1 ¼ cups green or brown lentils (I used one 14 oz can of brown lentils)
4 medium onions (I used 2 large sweet onions)
2 tbsp all-purpose flour
About 1 cup sunflower oil (I used between 2/3 of a cup and ¾ of a cup of vegetable oil)
2 tsp cumin seeds (I used 2 tsp of ground cumin since I didn’t have seeds)
1 ½ tbsp coriander seeds (I used 1 ½ tbsp ground coriander since I didn’t have seeds)
1 cup basmati rice (I used brown basmati which increased the cooking time)
2 tbsp olive oil
½ tsp ground turmeric
1 ½ tsp ground allspice
1 ½ tsp ground cinnamon
1 tsp sugar
1 ½ cups water (I used more than this to help cook the brown rice – I will describe in the methods below)
Salt and freshly ground black pepper

If you are using dried lentils, the authors direct you to put them in a small saucepan, cover with water, bring to a boil, and cook for 12 – 15 minutes (until they have softened a bit but still have a little bite to them). Drain and set aside. Since I used canned lentils, I didn’t do this. I just drained them and set them aside.

For the crispy onions, slice them very thinly. Then place them on a large plate or tray. Sprinkle them with the 3 tbsp of flour and 1 tsp salt. Toss them well with your hands.

You’re going to cook them in 3 batches. Heat a medium-sized saucepan on high heat and put about one third of a cup of the oil in the pan. 


Toss in one piece of onion and wait for it to start sizzling – this tells you when the oil is ready – you want the onion to really sizzle when you drop it in. Once the oil is ready, place one third of your sliced, tossed onions into the saucepan, reduce heat to medium-high and fry for 5 – 7 minutes. Toss it around a few times while cooking and keep a close eye on it so they don’t burn.

Once they are crispy enough, scoop them into a paper towel-lined colander and toss some sea salt on top. Cook the remaining 2 batches of onions using the same method (add oil each time and sprinkle salt on them in the colander). I ended up using between two thirds and three quarters of a cup of the oil – definitely not the full cup.

The next set of instructions tells you to wipe out the saucepan and toss in the cumin and coriander seeds. On medium heat toast the seeds for 1-2 minutes. Since I didn’t have seeds, I just dropped the ground spices in a stirred them for a minute or 2. I switched pots for this step – I had used a frying pan for the onions (because I really like this particular pan) but I needed a pot with a lid for the remaining steps.

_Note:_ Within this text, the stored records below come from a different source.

-- pv_equiv track=rewrite | github.com/romain22222/VisibilityLattices | JMIV2026_rev1/make_zip.py | skip_optional
-- ===== SOURCE A (Python) =====
-- def skip_optional(text: str, pos: int) -> int:
--     """Skip whitespace then an optional [...] argument if present."""
--     while pos < len(text) and text[pos] in " \t\n":
--         pos += 1
--     if pos < len(text) and text[pos] == "[":
--         depth = 0
--         while pos < len(text):
--             if text[pos] == "[":
--                 depth += 1
--             elif text[pos] == "]":
--                 depth -= 1
--                 if depth == 0:
--                     return pos + 1
--             pos += 1
--     return pos
-- ===== SOURCE B (Python) =====
-- def _match(text, i):
--     """Scan for the ']' closing an already-consumed '['; recurse into nested
--     groups; return the index just past that ']' (len(text) if unmatched)."""
--     while i < len(text):
--         c = text[i]
--         if c == "]":
--             return i + 1
--         i = _match(text, i + 1) if c == "[" else i + 1
--     return len(text)
--
-- def skip_optional(text, pos):
--     while True:
--         if pos >= len(text):
--             return pos
--         c = text[pos]
--         if c == "[":
--             return _match(text, pos + 1)
--         if c not in " \t\n":
--             return pos
--         pos += 1
-- ===== Notes on version B (the rewrite author's own statement) =====
-- stated objective: alternative
-- what changed: A uses two staged loops (a whitespace-skip loop, then a scanning loop with a flat integer depth counter); B is a single dispatch scanner that delegates '[' to a recursive matcher consuming one bracket group per call, so bracket control flow follows the nesting structure instead of a depth variable.
import Mathlib
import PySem

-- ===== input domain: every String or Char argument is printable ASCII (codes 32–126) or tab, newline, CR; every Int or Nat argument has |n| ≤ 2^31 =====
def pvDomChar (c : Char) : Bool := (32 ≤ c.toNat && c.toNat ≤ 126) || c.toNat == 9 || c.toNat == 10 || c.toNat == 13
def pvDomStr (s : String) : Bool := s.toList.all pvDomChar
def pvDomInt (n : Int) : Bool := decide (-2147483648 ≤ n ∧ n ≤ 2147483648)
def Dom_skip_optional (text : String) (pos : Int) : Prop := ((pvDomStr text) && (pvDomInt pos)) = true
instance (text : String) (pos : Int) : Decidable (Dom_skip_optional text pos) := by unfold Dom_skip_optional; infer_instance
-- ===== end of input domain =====

-- B replaces A's two staged loops (whitespace skip, then a flat depth counter) by a single
-- dispatch scanner plus a recursive bracket matcher shaped by the nesting; objective:
-- alternative decomposition, same cost.


-- ===== PORT A =====
-- `text[pos] in " \t\n"` (shared character-class helper)
def pvIsWs (c : Char) : Bool := c = ' ' || c = '\t' || c = '\n'

-- A's first while loop: skip whitespace
def pvSkipWsA (s : List Char) (pos : Int) : Int :=
  if _h : pos < (s.length : Int) then
    match PySem.List.pyGet? s pos with
    | some c => if pvIsWs c then pvSkipWsA s (pos + 1) else pos
    | none => pos   -- Python raises IndexError here (pos < -len); excluded by Pre_
  else pos
termination_by ((s.length : Int) - pos).toNat
decreasing_by omega

-- A's second while loop: the depth counter
def pvDepthLoopA (s : List Char) (pos : Int) (depth : Int) : Int :=
  if _h : pos < (s.length : Int) then
    match PySem.List.pyGet? s pos with
    | some c =>
      if c = '[' then pvDepthLoopA s (pos + 1) (depth + 1)
      else if c = ']' then
        if depth - 1 = 0 then pos + 1 else pvDepthLoopA s (pos + 1) (depth - 1)
      else pvDepthLoopA s (pos + 1) depth
    | none => pos   -- Python raises IndexError here; excluded by Pre_
  else pos
termination_by ((s.length : Int) - pos).toNat
decreasing_by all_goals omega

def skip_optional (text : String) (pos : Int) : Int :=
  if pvSkipWsA text.toList pos < (text.toList.length : Int) ∧
     PySem.List.pyGet? text.toList (pvSkipWsA text.toList pos) = some '[' then
    pvDepthLoopA text.toList (pvSkipWsA text.toList pos) 0
  else pvSkipWsA text.toList pos

-- ===== PORT B =====
-- _match's while loop: look for the ']' closing an already-consumed '[', recursing into
-- nested groups.  The nested recursion is made total by a fuel argument (fuel ≥ remaining
-- length always suffices, so fuel 0 is never reached on admitted inputs).
def pvMatch (s : List Char) : Nat → Int → Int
  | 0, i => i
  | f + 1, i =>
    if i < (s.length : Int) then
      match PySem.List.pyGet? s i with
      | some c =>
        if c = ']' then i + 1
        else pvMatch s f (if c = '[' then pvMatch s f (i + 1) else i + 1)
      | none => i   -- Python raises IndexError here; excluded by Pre_
    else (s.length : Int)

-- B's single `while True` dispatch loop
def pvScan (s : List Char) (pos : Int) : Int :=
  if _h : ¬ pos < (s.length : Int) then pos
  else
    match PySem.List.pyGet? s pos with
    | some c =>
      if c = '[' then pvMatch s ((s.length : Int) - pos).toNat (pos + 1)
      else if ¬ pvIsWs c then pos
      else pvScan s (pos + 1)
    | none => pos   -- Python raises IndexError here; excluded by Pre_
termination_by ((s.length : Int) - pos).toNat
decreasing_by omega

def skip_optional_alt (text : String) (pos : Int) : Int := pvScan text.toList pos

-- ===== PRECONDITION & SPEC =====
-- Pre_ excludes exactly pos < -len(text), where A's first subscript text[pos] raises IndexError.
def Pre_skip_optional (text : String) (pos : Int) : Prop :=
  -(text.toList.length : Int) ≤ pos
instance (text : String) (pos : Int) : Decidable (Pre_skip_optional text pos) := by
  unfold Pre_skip_optional; infer_instance

def pvWitness_skip_optional : String × Int := (" [a[b]] x", 0)

def Spec_skip_optional (text : String) (pos : Int) (out : Int) : Prop := out = skip_optional_alt text pos
instance (text : String) (pos : Int) (out : Int) : Decidable (Spec_skip_optional text pos out) := by unfold Spec_skip_optional; infer_instance

-- ===== CLAIM (what is proved, stated in full; the proofs are below) =====
def Claim_equal_skip_optional : Prop := ∀ (text : String) (pos : Int), Dom_skip_optional text pos → Pre_skip_optional text pos → Spec_skip_optional text pos (skip_optional text pos)

-- ===== LEMMAS AND PROOFS =====

theorem pvMatch_step (s : List Char) (f : Nat) (i : Int) (c : Char)
    (hi : i < (s.length : Int)) (h : PySem.List.pyGet? s i = some c) :
    pvMatch s (f + 1) i =
      (if c = '[' then pvMatch s f (pvMatch s f (i + 1))
       else if c = ']' then i + 1
       else pvMatch s f (i + 1)) := by
  by_cases hc : c = '['
  · have hne : ¬ c = ']' := by subst hc; decide
    simp [pvMatch, hi, h, hc]
  · by_cases hc2 : c = ']' <;> simp [pvMatch, hi, h, hc, hc2]

theorem pvMatch_end (s : List Char) (f : Nat) (i : Int) (hi : ¬ i < (s.length : Int)) :
    pvMatch s (f + 1) i = (s.length : Int) := by
  simp [pvMatch, hi]

theorem pvDepthLoopA_step (s : List Char) (i d : Int) (c : Char)
    (hi : i < (s.length : Int)) (h : PySem.List.pyGet? s i = some c) :
    pvDepthLoopA s i d =
      (if c = '[' then pvDepthLoopA s (i + 1) (d + 1)
       else if c = ']' then
         if d - 1 = 0 then i + 1 else pvDepthLoopA s (i + 1) (d - 1)
       else pvDepthLoopA s (i + 1) d) := by
  rw [pvDepthLoopA, dif_pos hi]
  simp only [h]

theorem pvDepthLoopA_end (s : List Char) (i d : Int) (hi : ¬ i < (s.length : Int)) :
    pvDepthLoopA s i d = i := by
  rw [pvDepthLoopA, dif_neg hi]

theorem pvGet_some (s : List Char) (i : Int)
    (hlo : -(s.length : Int) ≤ i) (hi : i < (s.length : Int)) :
    ∃ c, PySem.List.pyGet? s i = some c := by
  cases hg : PySem.List.pyGet? s i with
  | none => rw [PySem.List.pyGet?_eq_none_iff] at hg; exact absurd ⟨hlo, hi⟩ hg
  | some c => exact ⟨c, rfl⟩

theorem pvSkipWsA_ge (s : List Char) (pos : Int) : pos ≤ pvSkipWsA s pos := by
  unfold pvSkipWsA
  split
  · cases h : PySem.List.pyGet? s pos with
    | none => simp
    | some c =>
      by_cases hc : pvIsWs c
      · simp only [hc, if_true]
        have := pvSkipWsA_ge s (pos + 1)
        omega
      · simp [hc]
  · simp
termination_by ((s.length : Int) - pos).toNat
decreasing_by omega

-- bounds on B's matcher: with enough fuel and an in-range start it moves strictly
-- forward and never passes the end
theorem pvMatch_bounds (s : List Char) (f : Nat) (i : Int)
    (hlo : -(s.length : Int) ≤ i) (hhi : i ≤ (s.length : Int))
    (hf : ((s.length : Int) - i).toNat ≤ f) :
    (i < (s.length : Int) → i + 1 ≤ pvMatch s f i) ∧ pvMatch s f i ≤ (s.length : Int) ∧
    (i = (s.length : Int) → pvMatch s f i = (s.length : Int)) := by
  induction f generalizing i with
  | zero =>
    simp only [pvMatch]
    omega
  | succ f ih =>
    by_cases hi : i < (s.length : Int)
    · obtain ⟨c, h⟩ := pvGet_some s i hlo hi
      rw [pvMatch_step s f i c hi h]
      by_cases hc : c = '['
      · rw [if_pos hc]
        have h1 := ih (i + 1) (by omega) (by omega) (by omega)
        have hj1 : i + 1 ≤ pvMatch s f (i + 1) ∧ pvMatch s f (i + 1) ≤ (s.length : Int) := by
          by_cases hin : i + 1 < (s.length : Int)
          · exact ⟨by have := h1.1 hin; omega, h1.2.1⟩
          · have := h1.2.2 (by omega); omega
        have h2 := ih (pvMatch s f (i + 1)) (by omega) (by omega) (by omega)
        refine ⟨fun _ => ?_, h2.2.1, fun he => absurd he (by omega)⟩
        by_cases hin2 : pvMatch s f (i + 1) < (s.length : Int)
        · have := h2.1 hin2; omega
        · have := h2.2.2 (by omega); omega
      · by_cases hc2 : c = ']'
        · rw [if_neg hc, if_pos hc2]
          exact ⟨fun _ => le_refl _, by omega, fun he => absurd he (by omega)⟩
        · rw [if_neg hc, if_neg hc2]
          have h1 := ih (i + 1) (by omega) (by omega) (by omega)
          refine ⟨fun _ => ?_, h1.2.1, fun he => absurd he (by omega)⟩
          by_cases hin : i + 1 < (s.length : Int)
          · have := h1.1 hin; omega
          · have := h1.2.2 (by omega); omega
    · rw [pvMatch_end s f i hi]
      exact ⟨fun h => absurd h hi, le_refl _, fun _ => rfl⟩

-- the heart: A's depth-counter loop at depth d ≥ 1 equals B's recursive matcher,
-- chained through the remaining (d - 1) open depths
theorem pvDepth_eq_match (s : List Char) (n : Nat) :
    ∀ (i d : Int) (f : Nat), -(s.length : Int) ≤ i → i ≤ (s.length : Int) →
      ((s.length : Int) - i).toNat ≤ n → ((s.length : Int) - i).toNat ≤ f → 1 ≤ d →
      pvDepthLoopA s i d =
        (if d = 1 then pvMatch s f i else pvDepthLoopA s (pvMatch s f i) (d - 1)) := by
  induction n with
  | zero =>
    intro i d f hlo hhi hn hf hd
    have hieq : i = (s.length : Int) := by omega
    have hb : pvMatch s f i = (s.length : Int) := by
      cases f with
      | zero => simp only [pvMatch]; omega
      | succ f => exact pvMatch_end s f i (by omega)
    rw [hb, pvDepthLoopA_end s i d (by omega), pvDepthLoopA_end s (s.length : Int) (d - 1) (by omega)]
    split <;> omega
  | succ n ih =>
    intro i d f hlo hhi hn hf hd
    by_cases hi : i < (s.length : Int)
    · obtain ⟨f', rfl⟩ : ∃ f', f = f' + 1 := ⟨f - 1, by omega⟩
      obtain ⟨c, h⟩ := pvGet_some s i hlo hi
      rw [pvDepthLoopA_step s i d c hi h, pvMatch_step s f' i c hi h]
      by_cases hc : c = '['
      · rw [if_pos hc, if_pos hc]
        rw [ih (i + 1) (d + 1) f' (by omega) (by omega) (by omega) (by omega) (by omega)]
        rw [if_neg (by omega : ¬ (d + 1 = 1))]
        have hb := pvMatch_bounds s f' (i + 1) (by omega) (by omega) (by omega)
        have hj1 : i + 1 ≤ pvMatch s f' (i + 1) ∧ pvMatch s f' (i + 1) ≤ (s.length : Int) := by
          by_cases hin : i + 1 < (s.length : Int)
          · exact ⟨by have := hb.1 hin; omega, hb.2.1⟩
          · have := hb.2.2 (by omega); omega
        have := ih (pvMatch s f' (i + 1)) d f' (by omega) (by omega) (by omega) (by omega) hd
        simpa using this
      · by_cases hc2 : c = ']'
        · rw [if_neg hc, if_pos hc2, if_neg hc, if_pos hc2]
          by_cases hd1 : d = 1
          · rw [if_pos hd1, if_pos (by omega : d - 1 = 0)]
          · rw [if_neg hd1, if_neg (by omega : ¬ (d - 1 = 0))]
        · rw [if_neg hc, if_neg hc2, if_neg hc, if_neg hc2]
          exact ih (i + 1) d f' (by omega) (by omega) (by omega) (by omega) hd
    · have hb : pvMatch s f i = (s.length : Int) := by
        cases f with
        | zero => simp only [pvMatch]; omega
        | succ f => exact pvMatch_end s f i (by omega)
      rw [hb, pvDepthLoopA_end s i d (by omega), pvDepthLoopA_end s (s.length : Int) (d - 1) (by omega)]
      split <;> omega

-- A's depth loop started on the opening bracket agrees with B's _match started just past it
theorem pvOpen_eq (s : List Char) (p : Int)
    (hlo : -(s.length : Int) ≤ p) (hp : p < (s.length : Int))
    (hget : PySem.List.pyGet? s p = some '[') :
    pvDepthLoopA s p 0 = pvMatch s ((s.length : Int) - p).toNat (p + 1) := by
  rw [pvDepthLoopA_step s p 0 '[' hp hget, if_pos rfl]
  have := pvDepth_eq_match s ((s.length : Int) - (p + 1)).toNat (p + 1) 1
      (((s.length : Int) - p).toNat) (by omega) (by omega) (by omega) (by omega) (by omega)
  simpa using this

-- B's scanner described in terms of A's staged structure
theorem pvScan_eq (s : List Char) (pos : Int) (hlo : -(s.length : Int) ≤ pos) :
    pvScan s pos =
      (if pvSkipWsA s pos < (s.length : Int) ∧
          PySem.List.pyGet? s (pvSkipWsA s pos) = some '[' then
        pvMatch s ((s.length : Int) - pvSkipWsA s pos).toNat (pvSkipWsA s pos + 1)
      else pvSkipWsA s pos) := by
  by_cases hi : pos < (s.length : Int)
  · obtain ⟨c, h⟩ := pvGet_some s pos hlo hi
    rw [pvScan, dif_neg (by omega : ¬ ¬ pos < (s.length : Int))]
    simp only [h]
    by_cases hc : c = '['
    · have hws : pvIsWs c = false := by subst hc; decide
      have hwsend : pvSkipWsA s pos = pos := by
        rw [pvSkipWsA, dif_pos hi]; simp [h, hws]
      rw [if_pos hc, hwsend, if_pos ⟨hi, by rw [hwsend] at *; simpa [hc] using h⟩]
    · by_cases hws : pvIsWs c
      · have hcne : ¬ c = ']' ∨ True := Or.inr trivial
        have hrec := pvScan_eq s (pos + 1) (by omega)
        have hwsstep : pvSkipWsA s pos = pvSkipWsA s (pos + 1) := by
          rw [pvSkipWsA, dif_pos hi]; simp [h, hws]
        rw [if_neg hc, if_neg (by simpa using hws), hrec, hwsstep]
      · have hwsend : pvSkipWsA s pos = pos := by
          rw [pvSkipWsA, dif_pos hi]; simp [h, hws]
        rw [if_neg hc, if_pos (by simpa using hws)]
        rw [hwsend, if_neg]
        rintro ⟨-, hg⟩
        rw [h] at hg
        exact hc (by injection hg)
  · have hwsend : pvSkipWsA s pos = pos := by rw [pvSkipWsA, dif_neg hi]
    rw [pvScan, dif_pos (by omega : ¬ pos < (s.length : Int)), hwsend, if_neg]
    rintro ⟨hlt, -⟩; exact hi hlt
termination_by ((s.length : Int) - pos).toNat
decreasing_by omega

-- ===== VERDICT (by name: the statement is the Claim_ definition above) =====
theorem skip_optional_spec : Claim_equal_skip_optional := by
  intro text pos _hdom hpre
  unfold Spec_skip_optional skip_optional skip_optional_alt
  rw [pvScan_eq text.toList pos hpre]
  have hplo : -((text.toList).length : Int) ≤ pvSkipWsA text.toList pos :=
    le_trans hpre (pvSkipWsA_ge text.toList pos)
  by_cases hcond : pvSkipWsA text.toList pos < ((text.toList).length : Int) ∧
      PySem.List.pyGet? text.toList (pvSkipWsA text.toList pos) = some '['
  · rw [if_pos hcond, if_pos hcond]
    exact pvOpen_eq text.toList (pvSkipWsA text.toList pos) hplo hcond.1 hcond.2
  · rw [if_neg hcond, if_neg hcond]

After you toast the spices, add the rest of the spices, the sugar, the rice, the olive oil, ½ tsp salt and plenty of freshly-ground black pepper. Stir it all up to coat the dry rice.

Then add the lentils and the 1 ½ cups of water. Bring it all to a boil and cover it with the lid, reduce the heat to low and simmer for 15 minutes. 

15 minutes is enough to cook white basmati rice. If you are using brown basmati rice, you will need to open the pot at this point and add another 1 ½ cups of water. Stir it up, put the lid back on and leave it for another 10 minutes or so. Check the texture. Repeat these steps until the rice is to your liking.

Then quickly remove the lid, cover the pot with a clean tea towel, put the lid back on, remove the pot from the heat and let it sit for 10 minutes.

Remove the lid and the tea towel and taste your creation. Add salt and pepper to taste. Then take one third to one half of the crispy onions and toss them in with the mixture. Fluff it up, and place it on your plates. Top with some more of the crispy onions.

Serve hot! 

P.S. It tasted even better the day after. I had two helpings for lunch today (and yes, now I have a belly ache).